Reputation Systems

Has there been any discussion of whether or not this will have some sort of reputation system? I know that due to it’s basic nature of being anonymous, people could hold more than one account. But I think its more or less proven that reputation systems, while not perfect, substantially increase reliability. Has this been considered of this?

What makes this so unique is that it’s a new form of the internet where you have login credentials. So you don’t need a centralized company to monitor reputation. You could have a global decentralized pseudonymous reputation system that links across the network.


Yes, the ability to rank PMID’s (public names) and associated public data is something we have discussed many times. Similar to a reddit type ability network wide. There are issues over minority protection, but all in all we imagine its worth implementing this. It will allow you to set a minimum rank of people you wish to connect wit and sire you wish to see.

For fully anonymous data this is likely a must.


I’ve not thought this through, but am a fan of reputation systems and think this sounds like a great app, which provides a reputation API to other apps. Something like Disqus but distributed & anonymous.


The promise of the system is network validated arbitrary data storage. The first application of this is safecoin.
As David mentioned, this could be expanded to a network-wide reputation. It could also be used for app specific reputation (Reddit defines their own reputation, monitored by the network), and app specific identity verification (for voting, access rights, age verification, Sybil defense, etc). All of this with the same security as the currency, without all the back-flips like colored coins needed in Bitcoin. Since this is all as secure as the currency, the data can be used in smart contracts as well.
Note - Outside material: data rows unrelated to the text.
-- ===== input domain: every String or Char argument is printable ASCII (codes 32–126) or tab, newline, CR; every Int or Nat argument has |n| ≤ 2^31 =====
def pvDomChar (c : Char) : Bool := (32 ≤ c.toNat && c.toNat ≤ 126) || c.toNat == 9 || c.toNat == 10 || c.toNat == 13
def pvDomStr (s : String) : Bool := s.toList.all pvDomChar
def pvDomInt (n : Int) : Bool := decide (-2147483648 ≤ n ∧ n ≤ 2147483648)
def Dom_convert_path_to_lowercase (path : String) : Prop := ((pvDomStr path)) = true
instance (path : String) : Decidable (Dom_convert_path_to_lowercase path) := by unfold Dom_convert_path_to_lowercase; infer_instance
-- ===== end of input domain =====

-- B removes the split('/')/loop/join: '/' and the guard segments '.', '..', '' are fixed by the
-- transform, so one whole-string lower/replace pipeline gives the same value (objective: simpler).

-- ===== PORT A =====
-- path.split('/') ( '/' ≠ '' so split? is always some; none branch is unreachable )
def convert_path_to_lowercase (path : String) : String :=
  match PySem.Str.split? path "/" with
  | none => ""
  | some parts =>
    let converted_parts := parts.foldl (fun acc part =>
      if part ∈ ([".", "..", ""] : List String) then
        acc ++ [part]
      else
        acc ++ [PySem.Str.replace (PySem.Str.replace (PySem.Str.lower part) " " "-") "%20" "-"]) []
    PySem.Str.join "/" converted_parts

-- ===== PORT B =====
def convert_path_to_lowercase_alt (path : String) : String :=
  PySem.Str.replace (PySem.Str.replace (PySem.Str.lower path) " " "-") "%20" "-"

-- ===== PRECONDITION & SPEC =====
def Spec_convert_path_to_lowercase (path : String) (out : String) : Prop := out = convert_path_to_lowercase_alt path
instance (path : String) (out : String) : Decidable (Spec_convert_path_to_lowercase path out) := by unfold Spec_convert_path_to_lowercase; infer_instance

-- ===== CLAIM (what is proved, stated in full; the proofs are below) =====
def Claim_equal_convert_path_to_lowercase : Prop := ∀ (path : String), Dom_convert_path_to_lowercase path → Spec_convert_path_to_lowercase path (convert_path_to_lowercase path)

-- ===== LEMMAS AND PROOFS =====

-- fC: the whole-string character-level transform both programs apply to a segment/the path
def pvF (cs : List Char) : List Char :=
  PySem.Chars.replace (PySem.Chars.replace (PySem.Chars.lower cs) [' '] ['-']) ['%', '2', '0'] ['-']

-- structural (fuel-free) form of PySem.Chars.replace for a nonempty pattern
def pvRepl (o : Char) (os new : List Char) : List Char → List Char
  | [] => []
  | c :: t =>
    if (o :: os).isPrefixOf (c :: t) then new ++ pvRepl o os new (t.drop os.length)
    else c :: pvRepl o os new t
termination_by l => l.length
decreasing_by
  all_goals simp

theorem pvRepl_go (o : Char) (os new : List Char) :
    ∀ (fuel : Nat) (l acc : List Char), l.length ≤ fuel →
      PySem.Chars.replace.go (o :: os) new fuel l acc = acc.reverse ++ pvRepl o os new l := by
  intro fuel
  induction fuel with
  | zero =>
    intro l acc h
    have : l = [] := List.eq_nil_of_length_eq_zero (Nat.le_zero.mp h)
    subst this
    simp [PySem.Chars.replace.go, pvRepl]
  | succ n ih =>
    intro l acc h
    cases l with
    | nil => simp [PySem.Chars.replace.go, pvRepl]
    | cons c t =>
      rw [PySem.Chars.replace.go]
      by_cases hp : (o :: os).isPrefixOf (c :: t)
      · rw [if_pos hp, pvRepl, if_pos hp]
        have hlen : (t.drop os.length).length ≤ n := by
          simp at h ⊢; omega
        rw [show (c :: t).drop (o :: os).length = t.drop os.length by simp]
        rw [ih _ _ hlen]
        simp
      · rw [if_neg hp, pvRepl, if_neg hp]
        have hlen : t.length ≤ n := by simp at h; omega
        rw [ih _ _ hlen]
        simp

theorem pvReplace_eq (o : Char) (os new cs : List Char) :
    PySem.Chars.replace cs (o :: os) new = pvRepl o os new cs := by
  simp [PySem.Chars.replace]
  simpa using pvRepl_go o os new cs.length cs [] le_rfl

-- a pattern not containing '/' never matches across a '/', so replace is segment-local
theorem pvRepl_sep (o : Char) (os new : List Char) (hsep : '/' ∉ o :: os) :
    ∀ (n : Nat) (a b : List Char), a.length ≤ n →
      pvRepl o os new (a ++ '/' :: b) = pvRepl o os new a ++ '/' :: pvRepl o os new b := by
  intro n
  induction n with
  | zero =>
    intro a b h
    have : a = [] := List.eq_nil_of_length_eq_zero (Nat.le_zero.mp h)
    subst this
    have ho : o ≠ '/' := by intro h'; exact hsep (by simp [h'])
    simp [pvRepl, List.isPrefixOf_cons₂]
    intro h'
    exact absurd h' ho
  | succ n ih =>
    intro a b h
    cases a with
    | nil =>
      have ho : o ≠ '/' := by intro h'; exact hsep (by simp [h'])
      simp [pvRepl, List.isPrefixOf_cons₂]
      intro h'
      exact absurd h' ho
    | cons c t =>
      by_cases hbig : (o :: os).isPrefixOf (c :: (t ++ '/' :: b))
      · -- the match lies entirely inside the segment
        have hco : o = c := by
          have := (List.isPrefixOf_iff_prefix.mp hbig)
          rcases this with ⟨r, hr⟩
          exact (by simpa using congrArg (fun l => l.headD ' ') hr.symm : c = o).symm
        have hos : os <+: t ++ '/' :: b := by
          have := List.isPrefixOf_iff_prefix.mp hbig
          rw [← hco] at this
          exact (List.cons_prefix_cons.mp this).2
        have hlen : os.length ≤ t.length := by
          by_contra hgt
          rw [Nat.not_le] at hgt
          rcases hos with ⟨r, hr⟩
          have hlt : t.length < os.length := hgt
          have hget : os[t.length]'hlt = '/' := by
            have h1 : (os ++ r)[t.length]'(by simp; omega) = os[t.length]'hlt :=
              List.getElem_append_left hlt
            have h2 : (t ++ '/' :: b)[t.length]'(by simp) = '/' := by
              simp [List.getElem_append_right (le_refl t.length)]
            rw [← h1]
            simp only [hr]
            exact h2
          exact hsep (List.mem_cons_of_mem _ (hget ▸ List.getElem_mem _))
        have host : os <+: t := by
          have h1 : os = (t ++ '/' :: b).take os.length := List.prefix_iff_eq_take.mp hos
          rw [List.take_append_of_le_length hlen] at h1
          exact h1 ▸ List.take_prefix _ _
        have hsmall : (o :: os).isPrefixOf (c :: t) := by
          rw [List.isPrefixOf_iff_prefix, hco]
          exact List.cons_prefix_cons.mpr ⟨rfl, host⟩
        rw [show (c :: t) ++ '/' :: b = c :: (t ++ '/' :: b) by simp]
        rw [pvRepl, if_pos hbig, pvRepl, if_pos hsmall]
        rw [List.drop_append_of_le_length hlen]
        have hdlen : (t.drop os.length).length ≤ n := by simp at h ⊢; omega
        rw [ih _ _ hdlen]
        simp
      · have hsmall : ¬ (o :: os).isPrefixOf (c :: t) := by
          intro hp
          apply hbig
          rw [List.isPrefixOf_iff_prefix] at hp ⊢
          exact hp.trans (by simp)
        rw [show (c :: t) ++ '/' :: b = c :: (t ++ '/' :: b) by simp]
        rw [pvRepl, if_neg hbig, pvRepl, if_neg hsmall]
        have hlen : t.length ≤ n := by simp at h; omega
        rw [ih _ _ hlen]
        simp
-- pv_equiv track=rewrite | github.com/abdelrahman-m123/Sorting_Algorithms_Analyzer | Sorting_Algorithm_Analyzer.py | quick_sort_steps
-- ===== SOURCE A (Python) =====
-- class StepCounter:
--     comparisons = 0
--     swaps = 0
--     def _init_(self):
--         self.comparisons = 0
--         self.swaps = 0
--
--     def add_comparison(self):
--         self.comparisons += 1
--
--     def add_swap(self):
--         self.swaps += 1
--
--     def total_steps(self):
--         return self.comparisons + self.swaps
--
-- def quick_sort_steps(arr):
--     counter = StepCounter()
--
--     def partition(A, p, r):
--         x = A[r]  # Pivot element
--         i = p - 1  # Index of smaller element
--
--         for j in range(p, r):
--             counter.add_comparison()
--             if A[j] <= x:
--                 i += 1
--                 # Swap A[i] and A[j]
--                 A[i], A[j] = A[j], A[i]
--                 counter.add_swap()
--
--         # Swap A[i + 1] and A[r] (the pivot element)
--         A[i + 1], A[r] = A[r], A[i + 1]
--         counter.add_swap()
--         return i + 1
--
--     def quick_sort(A, p, r):
--         counter.add_comparison()
--         if p < r:
--
--             # Partition the array and get the pivot index
--             q = partition(A, p, r)
--
--             # Recursively sort elements before and after partition
--             quick_sort(A, p, q - 1)
--             quick_sort(A, q + 1, r)
--
--
--     quick_sort(arr.copy(), 0 ,len(arr)-1)
--     return counter.total_steps()
-- ===== SOURCE B (Python) =====
-- def quick_sort_steps(arr):
--     a = arr.copy()
--     comps = 0
--     swaps = 0
--     stack = [(0, len(a) - 1)]
--     while stack:
--         p, r = stack.pop()
--         comps += 1
--         if p < r:
--             x = a[r]
--             i = p - 1
--             j = p
--             while j < r:
--                 comps += 1
--                 if a[j] <= x:
--                     i += 1
--                     a[i], a[j] = a[j], a[i]
--                     swaps += 1
--                 j += 1
--             a[i + 1], a[r] = a[r], a[i + 1]
--             swaps += 1
--             q = i + 1
--             stack.append((q + 1, r))
--             stack.append((p, q - 1))
--     return comps + swaps
-- ===== Notes on version B (the rewrite author's own statement) =====
-- stated objective: alternative
-- what changed: Replaces the recursive quick_sort and its StepCounter object by an iterative loop over an explicit LIFO stack of (p, r) ranges with two plain integer counters (the empty/singleton ranges are pushed and counted too, matching A's per-call comparison), keeping the Lomuto partition as an inline while-loop.
import Mathlib
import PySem

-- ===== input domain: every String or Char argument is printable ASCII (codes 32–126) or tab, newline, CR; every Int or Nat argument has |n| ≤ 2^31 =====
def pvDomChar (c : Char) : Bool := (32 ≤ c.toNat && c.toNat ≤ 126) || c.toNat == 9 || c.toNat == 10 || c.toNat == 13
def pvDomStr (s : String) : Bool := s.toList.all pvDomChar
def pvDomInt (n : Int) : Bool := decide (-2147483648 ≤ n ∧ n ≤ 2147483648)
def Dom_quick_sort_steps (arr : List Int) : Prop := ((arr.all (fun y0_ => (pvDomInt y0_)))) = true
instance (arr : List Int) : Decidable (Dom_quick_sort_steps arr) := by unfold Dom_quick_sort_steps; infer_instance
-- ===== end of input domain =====

-- B replaces the recursive quick_sort (with its StepCounter object) by an iterative loop over an
-- explicit LIFO stack of (p, r) ranges and two plain integer counters; same Lomuto partition,
-- same exact count.  (objective: alternative decomposition; neither version mutates its argument —
-- A sorts a copy.)  Recursions/loops below carry a Nat fuel that is always sufficient (a totality
-- guard only, no algorithm change).

-- ===== PORT A =====
-- A[i], A[j] = A[j], A[i]: indices produced by the algorithm are always in range and
-- nonnegative (p-1 < i+1 ≤ j < r ≤ len-1 on every call), so getD 0 / toNat never fire.
def pvSwap (A : List Int) (i j : Int) : List Int :=
  let ai := (PySem.List.pyGet? A i).getD 0
  let aj := (PySem.List.pyGet? A j).getD 0
  (A.set j.toNat ai).set i.toNat aj

-- partition(A, p, r): returns (A', i+1, comparisons, swaps) added by this call
def pvPartitionA (A : List Int) (p r : Int) : List Int × Int × Int × Int :=
  let x := (PySem.List.pyGet? A r).getD 0
  let st := (PySem.List.pyRange p r 1).foldl
    (fun (st : List Int × Int × Int × Int) j =>
      let c := st.2.2.1 + 1
      if (PySem.List.pyGet? st.1 j).getD 0 ≤ x then
        (pvSwap st.1 (st.2.1 + 1) j, st.2.1 + 1, c, st.2.2.2 + 1)
      else (st.1, st.2.1, c, st.2.2.2))
    (A, p - 1, 0, 0)
  (pvSwap st.1 (st.2.1 + 1) r, st.2.1 + 1, st.2.2.1, st.2.2.2 + 1)

-- quick_sort(A, p, r): (A', comparisons, swaps) of this call and its recursive calls.
-- The recursion depth never exceeds the range size + 1, so the fuel passed below never runs out.
def pvQuickA : Nat → List Int → Int → Int → List Int × Int × Int
  | 0, A, _, _ => (A, 1, 0)
  | fuel + 1, A, p, r =>
    if p < r then
      let P := pvPartitionA A p r
      let L := pvQuickA fuel P.1 p (P.2.1 - 1)
      let R := pvQuickA fuel L.1 (P.2.1 + 1) r
      (R.1, 1 + P.2.2.1 + L.2.1 + R.2.1, P.2.2.2 + L.2.2 + R.2.2)
    else (A, 1, 0)

def quick_sort_steps (arr : List Int) : Int :=
  let R := pvQuickA (arr.length + 1) arr 0 ((arr.length : Int) - 1)
  R.2.1 + R.2.2

-- ===== PORT B =====
-- the inner 'while j < r' loop of Source B, threading (a, i, comps, swaps);
-- fuel (r - j).toNat counts the remaining iterations exactly
def pvPartLoopB (x r : Int) : Nat → List Int → Int → Int → Int → Int → List Int × Int × Int × Int
  | 0, A, i, _, c, s => (A, i, c, s)
  | fuel + 1, A, i, j, c, s =>
    if j < r then
      if (PySem.List.pyGet? A j).getD 0 ≤ x then
        pvPartLoopB x r fuel (pvSwap A (i + 1) j) (i + 1) (j + 1) (c + 1) (s + 1)
      else
        pvPartLoopB x r fuel A i (j + 1) (c + 1) s
    else (A, i, c, s)

-- one pop of the stack when p < r: inline Lomuto partition, returning (a, q, comps, swaps)
def pvPartitionB (A : List Int) (p r : Int) : List Int × Int × Int × Int :=
  let x := (PySem.List.pyGet? A r).getD 0
  let st := pvPartLoopB x r (r - p).toNat A (p - 1) p 0 0
  (pvSwap st.1 (st.2.1 + 1) r, st.2.1 + 1, st.2.2.1, st.2.2.2 + 1)

-- the 'while stack' loop of Source B, threading (a, comps, swaps); one fuel unit per pop,
-- and the stack loop pops at most 2*len+1 ranges in total
def pvLoopB : Nat → List (Int × Int) → List Int → Int → Int → List Int × Int × Int
  | 0, _, A, c, s => (A, c, s)
  | fuel + 1, stack, A, c, s =>
    match stack with
    | [] => (A, c, s)
    | (p, r) :: rest =>
      if p < r then
        let P := pvPartitionB A p r
        pvLoopB fuel ((p, P.2.1 - 1) :: (P.2.1 + 1, r) :: rest) P.1 (c + 1 + P.2.2.1) (s + P.2.2.2)
      else
        pvLoopB fuel rest A (c + 1) s

def quick_sort_steps_alt (arr : List Int) : Int :=
  let R := pvLoopB (2 * arr.length + 1) [(0, (arr.length : Int) - 1)] arr 0 0
  R.2.1 + R.2.2

-- ===== PRECONDITION & SPEC =====
def Spec_quick_sort_steps (arr : List Int) (out : Int) : Prop := out = quick_sort_steps_alt arr
instance (arr : List Int) (out : Int) : Decidable (Spec_quick_sort_steps arr out) := by unfold Spec_quick_sort_steps; infer_instance

-- ===== CLAIM (what is proved, stated in full; the proofs are below) =====
def Claim_equal_quick_sort_steps : Prop := ∀ (arr : List Int), Dom_quick_sort_steps arr → Spec_quick_sort_steps arr (quick_sort_steps arr)

-- ===== LEMMAS AND PROOFS =====

-- i starts at p-1 and grows by at most 1 per loop step
theorem pvFoldA_i_bounds (x : Int) (l : List Int) :
    ∀ (st : List Int × Int × Int × Int),
    st.2.1 ≤ (l.foldl
      (fun (st : List Int × Int × Int × Int) j =>
        let c := st.2.2.1 + 1
        if (PySem.List.pyGet? st.1 j).getD 0 ≤ x then
          (pvSwap st.1 (st.2.1 + 1) j, st.2.1 + 1, c, st.2.2.2 + 1)
        else (st.1, st.2.1, c, st.2.2.2)) st).2.1 ∧
    (l.foldl
      (fun (st : List Int × Int × Int × Int) j =>
        let c := st.2.2.1 + 1
        if (PySem.List.pyGet? st.1 j).getD 0 ≤ x then
          (pvSwap st.1 (st.2.1 + 1) j, st.2.1 + 1, c, st.2.2.2 + 1)
        else (st.1, st.2.1, c, st.2.2.2)) st).2.1 ≤ st.2.1 + l.length := by
  induction l with
  | nil => intro st; simp
  | cons a t ih =>
    intro st
    simp only [List.foldl_cons, List.length_cons]
    by_cases h : (PySem.List.pyGet? st.1 a).getD 0 ≤ x
    · have := ih (pvSwap st.1 (st.2.1 + 1) a, st.2.1 + 1, st.2.2.1 + 1, st.2.2.2 + 1)
      simp only [h, if_pos] at *
      omega
    · have := ih (st.1, st.2.1, st.2.2.1 + 1, st.2.2.2)
      simp only [h, if_neg, not_false_iff] at *
      omega

theorem pvPartitionA_q_bounds (A : List Int) (p r : Int) (h : p < r) :
    p ≤ (pvPartitionA A p r).2.1 ∧ (pvPartitionA A p r).2.1 ≤ r := by
  unfold pvPartitionA
  have hb := pvFoldA_i_bounds ((PySem.List.pyGet? A r).getD 0) (PySem.List.pyRange p r 1)
      (A, p - 1, 0, 0)
  rw [PySem.List.length_pyRange_one] at hb
  dsimp only at hb ⊢
  omega

-- B's while-loop (with sufficient fuel) computes A's fold over range(j, r)
theorem pvPartLoopB_eq_fold (x r : Int) :
    ∀ (f : Nat) (A : List Int) (i j c s : Int), (r - j).toNat ≤ f →
    pvPartLoopB x r f A i j c s =
      (PySem.List.pyRange j r 1).foldl
        (fun (st : List Int × Int × Int × Int) k =>
          let cc := st.2.2.1 + 1
          if (PySem.List.pyGet? st.1 k).getD 0 ≤ x then
            (pvSwap st.1 (st.2.1 + 1) k, st.2.1 + 1, cc, st.2.2.2 + 1)
          else (st.1, st.2.1, cc, st.2.2.2)) (A, i, c, s) := by
  intro f
  induction f with
  | zero =>
    intro A i j c s hf
    have : PySem.List.pyRange j r 1 = [] := by
      rw [PySem.List.pyRange_one]
      have : (r - j).toNat = 0 := by omega
      simp [this]
    rw [this, pvPartLoopB]
    rfl
  | succ m ih =>
    intro A i j c s hf
    by_cases h : j < r
    · rw [PySem.List.pyRange_one_cons h, List.foldl_cons, pvPartLoopB]
      simp only [h, if_pos]
      by_cases hle : (PySem.List.pyGet? A j).getD 0 ≤ x
      · simp only [hle, if_pos]
        exact ih _ _ _ _ _ (by omega)
      · simp only [hle, if_neg, not_false_iff]
        exact ih _ _ _ _ _ (by omega)
    · have he : PySem.List.pyRange j r 1 = [] := by
        rw [PySem.List.pyRange_one]
        have : (r - j).toNat = 0 := by omega
        simp [this]
      rw [he, pvPartLoopB]
      simp only [h, if_neg, not_false_iff]
      rfl

-- A's partition helper and B's inline partition compute the same quadruple
theorem pvPartition_eq (A : List Int) (p r : Int) :
    pvPartitionA A p r = pvPartitionB A p r := by
  unfold pvPartitionA pvPartitionB
  dsimp only
  rw [pvPartLoopB_eq_fold _ _ _ _ _ _ _ _ (le_refl (r - p).toNat)]

theorem pvLoopB_nil (f : Nat) (A : List Int) (c s : Int) :
    pvLoopB f [] A c s = (A, c, s) := by
  cases f <;> rfl

-- processing a pushed range with the stack equals running A's recursion on it first;
-- k is the number of pops it takes, at most 2*size+1
theorem pvLoopB_split (n : Nat) :
    ∀ (p r : Int), (r - p + 1).toNat ≤ n →
    ∀ (fq : Nat), (r - p + 1).toNat < fq →
    ∀ (A : List Int) (stack : List (Int × Int)) (c s : Int),
    ∃ k : Nat, k ≤ 2 * (r - p + 1).toNat + 1 ∧
      ∀ fl : Nat, pvLoopB (k + fl) ((p, r) :: stack) A c s =
        pvLoopB fl stack (pvQuickA fq A p r).1
          (c + (pvQuickA fq A p r).2.1) (s + (pvQuickA fq A p r).2.2) := by
  induction n with
  | zero =>
    intro p r hn fq hfq A stack c s
    have hpr : ¬ p < r := by omega
    obtain ⟨m, rfl⟩ : ∃ m, fq = m + 1 := ⟨fq - 1, by omega⟩
    refine ⟨1, by omega, fun fl => ?_⟩
    rw [Nat.add_comm 1 fl, pvLoopB, pvQuickA]
    simp [hpr]
  | succ n ih =>
    intro p r hn fq hfq A stack c s
    obtain ⟨m, rfl⟩ : ∃ m, fq = m + 1 := ⟨fq - 1, by omega⟩
    by_cases h : p < r
    · have hq := pvPartitionA_q_bounds A p r h
      set P := pvPartitionA A p r with hP
      set L := pvQuickA m P.1 p (P.2.1 - 1) with hL
      set R := pvQuickA m L.1 (P.2.1 + 1) r with hR
      obtain ⟨kL, hkL, HL⟩ := ih p (P.2.1 - 1) (by omega) m (by omega)
        P.1 ((P.2.1 + 1, r) :: stack) (c + 1 + P.2.2.1) (s + P.2.2.2)
      obtain ⟨kR, hkR, HR⟩ := ih (P.2.1 + 1) r (by omega) m (by omega)
        L.1 stack (c + 1 + P.2.2.1 + L.2.1) (s + P.2.2.2 + L.2.2)
      refine ⟨1 + kL + kR, by omega, fun fl => ?_⟩
      have hstep : (1 : Nat) + kL + kR + fl = (kL + (kR + fl)) + 1 := by omega
      rw [hstep, pvLoopB]
      simp only [← pvPartition_eq, ← hP, h, if_pos]
      rw [HL (kR + fl), HR fl, pvQuickA]
      simp only [h, if_pos, ← hP]
      rw [← hL, ← hR]
      have hc : c + 1 + P.2.2.1 + L.2.1 + R.2.1 = c + (1 + P.2.2.1 + L.2.1 + R.2.1) := by ring
      have hs : s + P.2.2.2 + L.2.2 + R.2.2 = s + (P.2.2.2 + L.2.2 + R.2.2) := by ring
      rw [hc, hs]
    · refine ⟨1, by omega, fun fl => ?_⟩
      rw [Nat.add_comm 1 fl, pvLoopB, pvQuickA]
      simp [h]

-- ===== VERDICT (by name: the statement is the Claim_ definition above) =====
theorem quick_sort_steps_spec : Claim_equal_quick_sort_steps := by
  intro arr _
  unfold Spec_quick_sort_steps quick_sort_steps quick_sort_steps_alt
  obtain ⟨k, hk, H⟩ := pvLoopB_split (((arr.length : Int) - 1 - 0 + 1).toNat)
    0 ((arr.length : Int) - 1) le_rfl (arr.length + 1) (by omega) arr [] 0 0
  have hfuel : 2 * arr.length + 1 = k + (2 * arr.length + 1 - k) := by omega
  rw [hfuel, H, pvLoopB_nil]
  dsimp only
  ring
The beauty of this is that the reputation and identity system is built into the core infrastructure. Creating aggregate ranks based on multiple reputations and complex access rights systems become not just feasible, but easy.
And there is no central control. You always have control over who can see your identity, and which identity you use at any given time.


I wonder if the is research on trust networks?

SAFE could provide self validating trust for entities (people, apps, repositories, items of content/data) and the qualities/properties of those entities (popularity, accuracy, reliability, relevance, identity, trustworthiness! Or suitability for x where x is some user selector for which a trust measure has been added).

If we can code a generic trust schema that stakeholders can configure themselves it would magnify the value of SAFE a million times.


A reputation system should have:

  • A small payment 1EURO to get a reputation badge, this would reduce a Sybil attack and go towards further development of the rep system
  • An Up or Down vote (Reddit) an 0,01EURO per vote could also prevent missuse
  • How many successful transaction you’ve got
  • How many successful delivery of physical goods you’ve got
  • If you own a physical store & chamber of commerce number
  • Social fingerprint (Facebook, Linked In, Twitter etc)
  • Comment field & the average feedback time after an customer complain

These are just a few markers, but they should get a small impression

Is this something to be baked in or as an app? I’m quite fond of keeping the core basic and allowing for as many 3rd party opt-in situations as possible. Choice between reputation systems seem just as important as having a reputation system in the first place.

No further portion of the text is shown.